-- the two hand-ported split helpers agree
theorem pv_df_eq (n : String) :
    (if (pvRsplit1 n).length = 2 then
       (PySem.List.pyGetD (pvRsplit1 n) 0 "", PySem.List.pyGetD (pvRsplit1 n) 1 "")
     else ("", PySem.List.pyGetD (pvRsplit1 n) 0 "")) = (pvDir n, pvFile n) := by
  unfold pvRsplit1 pvDir pvFile pvRpartition
  by_cases h : n.toList.reverse.any (fun c => c == '/') = true
  · have hrest : (n.toList.reverse.dropWhile (fun c => c != '/')).isEmpty = false := by
      obtain ⟨x, hx, hx'⟩ := List.any_eq_true.mp h
      simp only [beq_iff_eq] at hx'
      simp only [List.isEmpty_eq_false_iff, ne_eq, List.dropWhile_eq_nil_iff]
      push Not
      exact ⟨x, hx, by simp [hx']⟩
    simp [h, hrest, PySem.List.pyGetD, PySem.List.pyGet?, PySem.List.pyIdx?]
  · have hrest : (n.toList.reverse.dropWhile (fun c => c != '/')).isEmpty = true := by
      simp only [List.any_eq_true] at h
      push Not at h
      simp only [List.isEmpty_iff, List.dropWhile_eq_nil_iff]
      intro x hx
      simpa using h x hx
    simp [h, hrest, PySem.List.pyGetD, PySem.List.pyGet?, PySem.List.pyIdx?]

theorem pv_noslash_file (n : String) : '/' ∉ (pvFile n).toList := by
  unfold pvFile pvRpartition
  by_cases h : ((n.toList.reverse.dropWhile (fun c => c != '/')).isEmpty : Bool) = true
  · simp only [h, if_pos]
    intro hmem
    rw [List.isEmpty_iff, List.dropWhile_eq_nil_iff] at h
    have h2 := h '/' (List.mem_reverse.mpr hmem)
    simp at h2
  · simp only [eq_false h, if_false, String.toList_ofList]
    intro hmem
    rw [List.mem_reverse] at hmem
    have h2 := List.mem_takeWhile_imp hmem
    simp at h2

theorem pv_rsplit_noslash (f : String) (h : '/' ∉ f.toList) :
    PySem.List.pyGetD (pvRsplit1 f) (-1) "" = f := by
  have hany : (f.toList.reverse.any (fun c => c == '/')) = false := by
    rw [List.any_eq_false]
    intro x hx
    rw [List.mem_reverse] at hx
    simp only [beq_iff_eq]
    intro hc; exact h (hc ▸ hx)
  unfold pvRsplit1
  simp [hany, PySem.List.pyGetD, PySem.List.pyGet?, PySem.List.pyIdx?]

-- generic fold lemmas
theorem pv_mem_foldl_condAdd {α β : Type} [BEq α] [LawfulBEq α]
    (l : List β) (c : β → Bool) (g : β → α) (s : PySem.Set α) (y : α) :
    y ∈ l.foldl (fun s b => if c b then PySem.Set.add s (g b) else s) s
      ↔ y ∈ s ∨ ∃ b ∈ l, c b = true ∧ y = g b := by
  induction l generalizing s with
  | nil => simp
  | cons x xs ih =>
    simp only [List.foldl_cons, ih]
    by_cases h : c x = true
    · simp only [h, if_pos, PySem.Set.mem_add, List.mem_cons]
      constructor
      · rintro ((hs | rfl) | ⟨b, hb, hc, rfl⟩)
        · exact Or.inl hs
        · exact Or.inr ⟨x, Or.inl rfl, h, rfl⟩
        · exact Or.inr ⟨b, Or.inr hb, hc, rfl⟩
      · rintro (hs | ⟨b, (rfl | hb), hc, rfl⟩)
        · exact Or.inl (Or.inl hs)
        · exact Or.inl (Or.inr rfl)
        · exact Or.inr ⟨b, hb, hc, rfl⟩
    · simp only [h, if_neg, Bool.false_eq_true, not_false_iff, List.mem_cons]
      constructor
      · rintro (hs | ⟨b, hb, hc, rfl⟩)
        · exact Or.inl hs
        · exact Or.inr ⟨b, Or.inr hb, hc, rfl⟩
      · rintro (hs | ⟨b, (rfl | hb), hc, rfl⟩)
        · exact Or.inl hs
        · exact absurd hc h
        · exact Or.inr ⟨b, hb, hc, rfl⟩

theorem pv_mem_foldl_step {α β : Type} (l : List β) (step : PySem.Set α → β → PySem.Set α)
    (P : β → α → Prop) (h : ∀ s b y, y ∈ step s b ↔ y ∈ s ∨ P b y) :
    ∀ (s : PySem.Set α) (y : α), y ∈ l.foldl step s ↔ y ∈ s ∨ ∃ b ∈ l, P b y := by
  induction l with
  | nil => simp
  | cons x xs ih =>
    intro s y
    simp only [List.foldl_cons, ih, h, List.mem_cons]
    constructor
    · rintro ((hs | hp) | ⟨b, hb, hp⟩)
      · exact Or.inl hs
      · exact Or.inr ⟨x, Or.inl rfl, hp⟩
      · exact Or.inr ⟨b, Or.inr hb, hp⟩
    · rintro (hs | ⟨b, (rfl | hb), hp⟩)
      · exact Or.inl (Or.inl hs)
      · exact Or.inl (Or.inr hp)
      · exact Or.inr ⟨b, hb, hp⟩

* YOUR ASSIGNMENT *
Using the records above, filter out every line that lacks the string "only" and copy the rest.

* TASK ANSWER *
      simp only [beq_iff_eq] at hx'
      simp only [List.isEmpty_eq_false_iff, ne_eq, List.dropWhile_eq_nil_iff]
      simp only [List.any_eq_true] at h
      simp only [List.isEmpty_iff, List.dropWhile_eq_nil_iff]
  · simp only [h, if_pos]
  · simp only [eq_false h, if_false, String.toList_ofList]
    simp only [beq_iff_eq]
    simp only [List.foldl_cons, ih]
    · simp only [h, if_pos, PySem.Set.mem_add, List.mem_cons]
    · simp only [h, if_neg, Bool.false_eq_true, not_false_iff, List.mem_cons]
    simp only [List.foldl_cons, ih, h, List.mem_cons]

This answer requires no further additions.